Rangers' Ryan Strome (16) skates during the third period of...

Rangers' Ryan Strome (16) skates during the third period of Game 5 of the team's NHL hockey Stanley Cup second-round playoff series against the Carolina Hurricanes in Raleigh, N.C., Thursday, May 26, 2022.  Credit: AP/Karl B DeBlaker

Every job has its risks. Among the many in the NHL are pucks rocketing toward ankles or hands, bodies that come hurtling toward others either in open ice or up against the hard boards or sticks being carried too high.

It’s just accepted that injuries will occur because there’s almost no way to avoid them. This deep into the playoffs, a majority of players are dealing with something, either as a major hindrance or nagging issue. Injuries and how to compensate for them is a non-story to NHL coaches and players. Next man up is not just a cliché, it’s the only way forward for successful playoff teams.

That all said, it’s time to discuss how injuries will impact this Eastern Conference Final with the Rangers and Lightning tied 2-2 heading into Thursday night’s Game 5 at Madison Square Garden.

The Rangers suddenly seem to have injury issues while the Lightning are seemingly on the verge of getting much healthier.

The Blueshirts’ depth at center could be a main storyline in Game 5 with Ryan Strome and Filip Chytil both potentially unavailable.
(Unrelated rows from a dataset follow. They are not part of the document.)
-- pv_equiv track=rewrite | github.com/semoule/adventofcode2021 | 03/solution.py | get_least
-- ===== SOURCE A (Python) =====
-- def get_least(mylist, index):
--   zero_list = []
--   one_list = []
--   for item in mylist:
--     if item[index] == "0":
--       zero_list.append(item)
--     else:
--       one_list.append(item)
--   if len(zero_list) > len(one_list):
--     return one_list
--   else:
--     return zero_list
-- ===== SOURCE B (Python) =====
-- def get_least(mylist, index):
--   s = sorted(mylist, key=lambda item: item[index] != "0")
--   z = 0
--   while z < len(s) and s[z][index] == "0":
--     z += 1
--   return s[z:] if z > len(s) - z else s[:z]
-- ===== Notes on version B (the rewrite author's own statement) =====
-- stated objective: alternative
-- what changed: Instead of partitioning into two lists in one scan, B stably sorts the list by the boolean key item[index] != '0' so the zero-group becomes a contiguous prefix, finds the split point with a leading-zero scan, and returns one slice of the sorted list.
import Mathlib
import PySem

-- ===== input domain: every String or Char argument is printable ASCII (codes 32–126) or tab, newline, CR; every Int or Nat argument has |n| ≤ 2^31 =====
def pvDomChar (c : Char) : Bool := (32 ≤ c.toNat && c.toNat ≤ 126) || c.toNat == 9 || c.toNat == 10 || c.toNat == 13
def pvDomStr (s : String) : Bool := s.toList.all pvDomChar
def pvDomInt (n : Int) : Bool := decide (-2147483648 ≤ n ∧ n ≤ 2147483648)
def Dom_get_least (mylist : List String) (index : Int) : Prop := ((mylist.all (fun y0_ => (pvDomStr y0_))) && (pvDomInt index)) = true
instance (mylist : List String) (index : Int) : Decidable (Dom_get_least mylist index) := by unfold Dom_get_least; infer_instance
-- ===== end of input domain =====

-- B replaces A's partition loop by a stable sort on the boolean key item[index] != "0" (zeros become a prefix),
-- a leading-zero scan for the split point, and one slice (alternative algorithm; not faster).

-- ===== PORT A =====
def get_least (mylist : List String) (index : Int) : List String :=
  let p := mylist.foldl
    (fun (st : List String × List String) item =>
      if PySem.Str.pyGet? item index = some '0' then (st.1 ++ [item], st.2)
      else (st.1, st.2 ++ [item]))
    ([], [])
  if p.1.length > p.2.length then p.2 else p.1

-- ===== PORT B =====
-- the while loop "z = 0; while z < len(s) and s[z][index] == '0': z += 1" as structural recursion
def pvLeadZeros (index : Int) : List String → Nat
  | [] => 0
  | x :: xs => if PySem.Str.pyGet? x index = some '0' then pvLeadZeros index xs + 1 else 0

-- Python's boolean sort key (False < True) is ported as the Int key 0/1
def get_least_alt (mylist : List String) (index : Int) : List String :=
  let s := PySem.List.sorted mylist
    (fun item => if PySem.Str.pyGet? item index = some '0' then (0 : Int) else 1) false
  let z : Int := (pvLeadZeros index s : Nat)
  if z > (s.length : Int) - z then PySem.List.slice s (some z) none
  else PySem.List.slice s none (some z)

-- ===== PRECONDITION & SPEC =====
-- Pre_ excludes exactly the inputs where item[index] raises IndexError for some item.
def Pre_get_least (mylist : List String) (index : Int) : Prop :=
  ∀ s ∈ mylist, PySem.Raise.InRange s.toList.length index
instance (mylist : List String) (index : Int) : Decidable (Pre_get_least mylist index) := by
  unfold Pre_get_least; infer_instance
def pvWitness_get_least : List String × Int := (["010", "110", "001"], 1)

def Spec_get_least (mylist : List String) (index : Int) (out : List String) : Prop := out = get_least_alt mylist index
instance (mylist : List String) (index : Int) (out : List String) : Decidable (Spec_get_least mylist index out) := by unfold Spec_get_least; infer_instance

-- ===== CLAIM =====
def Claim_equal_get_least : Prop := ∀ (mylist : List String) (index : Int), Dom_get_least mylist index → Pre_get_least mylist index → Spec_get_least mylist index (get_least mylist index)

-- ===== LEMMAS AND PROOFS =====

lemma pv_partition_foldl (mylist : List String) (p : String → Prop) [DecidablePred p]
    (a b : List String) :
    mylist.foldl (fun (st : List String × List String) item =>
      if p item then (st.1 ++ [item], st.2) else (st.1, st.2 ++ [item])) (a, b)
    = (a ++ mylist.filter (fun s => decide (p s)),
       b ++ mylist.filter (fun s => !(decide (p s)))) := by
  induction mylist generalizing a b with
  | nil => simp
  | cons x xs ih =>
    by_cases h : p x <;> simp [h, ih]

lemma pv_insertBy_skip {α : Type} (before : α → α → Bool) (x : α) (zs os : List α)
    (h : ∀ y ∈ zs, before x y = false) :
    PySem.List.insertBy before x (zs ++ os) = zs ++ PySem.List.insertBy before x os := by
  induction zs with
  | nil => simp
  | cons y ys ih =>
    have hy : before x y = false := h y (by simp)
    simp [PySem.List.insertBy, hy]
    exact ih (fun z hz => h z (by simp [hz]))

-- the stable insertion sort with a 0/1 key is exactly filter-true ++ filter-false
lemma pv_fold_insertBy_01 (p : String → Prop) [DecidablePred p] (l zs os : List String)
    (hz : ∀ y ∈ zs, p y) (ho : ∀ y ∈ os, ¬ p y) :
    l.foldl (fun acc x => PySem.List.insertBy
        (fun a b => decide ((if p a then (0 : Int) else 1) < (if p b then (0 : Int) else 1))) x acc)
      (zs ++ os)
    = (zs ++ l.filter (fun y => decide (p y))) ++ (os ++ l.filter (fun y => !(decide (p y)))) := by
  induction l generalizing zs os with
  | nil => simp
  | cons x xs ih =>
    by_cases hx : p x
    · have hins : PySem.List.insertBy
          (fun a b => decide ((if p a then (0 : Int) else 1) < (if p b then (0 : Int) else 1))) x (zs ++ os)
          = (zs ++ [x]) ++ os := by
        rw [pv_insertBy_skip _ _ _ _ (by intro y hy; simp [hx, hz y hy])]
        cases os with
        | nil => simp [PySem.List.insertBy]
        | cons o os' =>
          have : ¬ p o := ho o (by simp)
          simp [PySem.List.insertBy, hx, this]
      have := ih (zs ++ [x]) os
        (by intro y hy; rcases List.mem_append.1 hy with h | h
            · exact hz y h
            · simp at h; subst h; exact hx) ho
      simp only [List.foldl_cons, hins, this]
      simp [hx]
    · have hskip : ∀ y ∈ zs ++ os,
          (fun a b => decide ((if p a then (0 : Int) else 1) < (if p b then (0 : Int) else 1))) x y = false := by
        intro y hy
        rcases List.mem_append.1 hy with h | h
        · simp [hz y h, hx]
        · simp [ho y h, hx]
      have hins := pv_insertBy_skip
        (fun a b => decide ((if p a then (0 : Int) else 1) < (if p b then (0 : Int) else 1))) x (zs ++ os) []
        (by simpa using hskip)
      simp only [List.append_nil] at hins
      have := ih zs (os ++ [x]) hz
        (by intro y hy; rcases List.mem_append.1 hy with h | h
            · exact ho y h
            · simp at h; subst h; exact hx)
      simp only [List.foldl_cons, hins, PySem.List.insertBy, List.append_assoc, this]
      simp [hx]

lemma pv_lead_app (index : Int) (l r : List String)
    (hl : ∀ y ∈ l, PySem.Str.pyGet? y index = some '0')
    (hr : ∀ y ys, r = y :: ys → ¬ PySem.Str.pyGet? y index = some '0') :
    pvLeadZeros index (l ++ r) = l.length := by
  induction l with
  | nil =>
    cases r with
    | nil => simp [pvLeadZeros]
    | cons y ys =>
      have := hr y ys rfl
      simp only [List.nil_append, pvLeadZeros, List.length_nil]
      rw [if_neg this]
  | cons x xs ih =>
    have hx := hl x (by simp)
    simp only [List.cons_append, pvLeadZeros, List.length_cons]
    rw [if_pos hx, ih (fun y hy => hl y (by simp [hy]))]

-- ===== VERDICT =====
theorem get_least_spec : Claim_equal_get_least := by
  intro mylist index _ _
  unfold Spec_get_least get_least get_least_alt
  have hsorted : PySem.List.sorted mylist
      (fun item => if PySem.Str.pyGet? item index = some '0' then (0 : Int) else 1) false
      = mylist.filter (fun y => decide (PySem.Str.pyGet? y index = some '0'))
        ++ mylist.filter (fun y => !(decide (PySem.Str.pyGet? y index = some '0'))) := by
    rw [PySem.List.sorted_eq_foldl_insertBy]
    simpa using pv_fold_insertBy_01 (fun item => PySem.Str.pyGet? item index = some '0') mylist [] []
      (by simp) (by simp)
  have hlead : pvLeadZeros index
      (mylist.filter (fun y => decide (PySem.Str.pyGet? y index = some '0'))
        ++ mylist.filter (fun y => !(decide (PySem.Str.pyGet? y index = some '0'))))
      = (mylist.filter (fun y => decide (PySem.Str.pyGet? y index = some '0'))).length := by
    apply pv_lead_app
    · intro y hy
      simpa using List.of_mem_filter hy
    · intro y ys hys
      have hy : y ∈ mylist.filter (fun y => !(decide (PySem.Str.pyGet? y index = some '0'))) := by
        rw [hys]; simp
      simpa using List.of_mem_filter hy
  rw [pv_partition_foldl mylist (fun item => PySem.Str.pyGet? item index = some '0')]
  simp only [List.nil_append, hsorted, hlead]
  set f0 := mylist.filter (fun y => decide (PySem.Str.pyGet? y index = some '0')) with hf0
  set f1 := mylist.filter (fun y => !(decide (PySem.Str.pyGet? y index = some '0'))) with hf1
  have hlen : (f0 ++ f1).length = f0.length + f1.length := by simp
  by_cases h : f0.length > f1.length
  · rw [if_pos h, if_pos (by rw [hlen]; push_cast; omega)]
    rw [PySem.List.slice_from_natCast]
    exact List.drop_left.symm
  · rw [if_neg h, if_neg (by rw [hlen]; push_cast; omega)]
    rw [PySem.List.slice_to_natCast]
    exact List.take_left.symm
Coach Gerard Gallant on Wednesday said both would be game-time decisions. If both are out, Andrew Copp likely slides into the middle.

More on that in a minute.

But first, an acknowledgement of how much the Lightning will benefit if Brayden Point is able to return in this series. He was their second-leading scorer in each of the last two playoffs as the Lightning won back-to-back Stanley Cups. He had 14 goals and nine assists in 23 games last postseason while compiling 14 goals and 19 assists in 23 playoff games in 2020.

Point has been absent from the Lightning’s lineup because of a lower-body injury since Game 7 of the first round against the Maple Leafs. But he’s been skating with equipment since June 1 and has now rejoined his teammates for optional morning skates.

“Now we’re getting into the point where I don’t know if there will be definitive outs,” Lightning coach Jon Cooper said on Wednesday. “I’d be surprised if he plays this next game, honestly. But I’m not going to sit here and say he’s out for the series anymore.”

Now back to the Rangers’ potential problem(s).

Strome exited Game 3 with an apparent knee issue but Gallant expected him to play in Game 4 and Strome even took his regular spot centering Artemi Panarin and Copp during pre-game warmups. But Barclay Goodrow started Game 4 centering the second line instead of Strome while Kevin Rooney drew into the lineup to center the fourth line in Goodrow’s spot.

After the first period, Gallant elevated Panarin to play with Mika Zibanejad, a duo that’s been lethal on the power play but has yet to click consistently during five-on-five play.

It doesn’t seem a coincidence that the Rangers lost Games 3 and 4 at Amalie Arena, including 4-1 on Wednesday night. Chytil did not play in the third period of Game 4 because of an upper-body injury after taking a hard check from Lightning defenseman Victor Hedman in the second period.

If both are out, any continuity on the Rangers’ second and third trios —  the latter being the revelatory Kid Line with Chytil between Alexis Lafreniere and Kaapo Kakko — are thrown off. Instead of Zibanejad, Strome, Chytil and Goodrow as the four centers, Gallant would probably build lines around Zibanejad, Copp, Goodrow and Rooney.

“We were prepared for it,” Copp said Wednesday of Strome being unavailable for Game 4 and how that impacted him. “There was the possibility that he wasn’t going to be able to go and I knew I was going to go in the middle. I was prepared for it. This time of year, guys are going to go down. That’s part of what I feel like I’m good at is my versatility. As far as how it went? Good and bad.”

The lone Rangers’ goal on Wednesday was Panarin’s power-play strike. While they did outshoot the Lightning, 29-25, skating five-on-five, the Rangers’ generated just six high-danger chances at five-on-five, per NaturalStatTrick.com, compared to the Lightning’s 14.

Injury attrition is always a part of the playoffs.

But, right now, it seems to be impacting the Rangers more.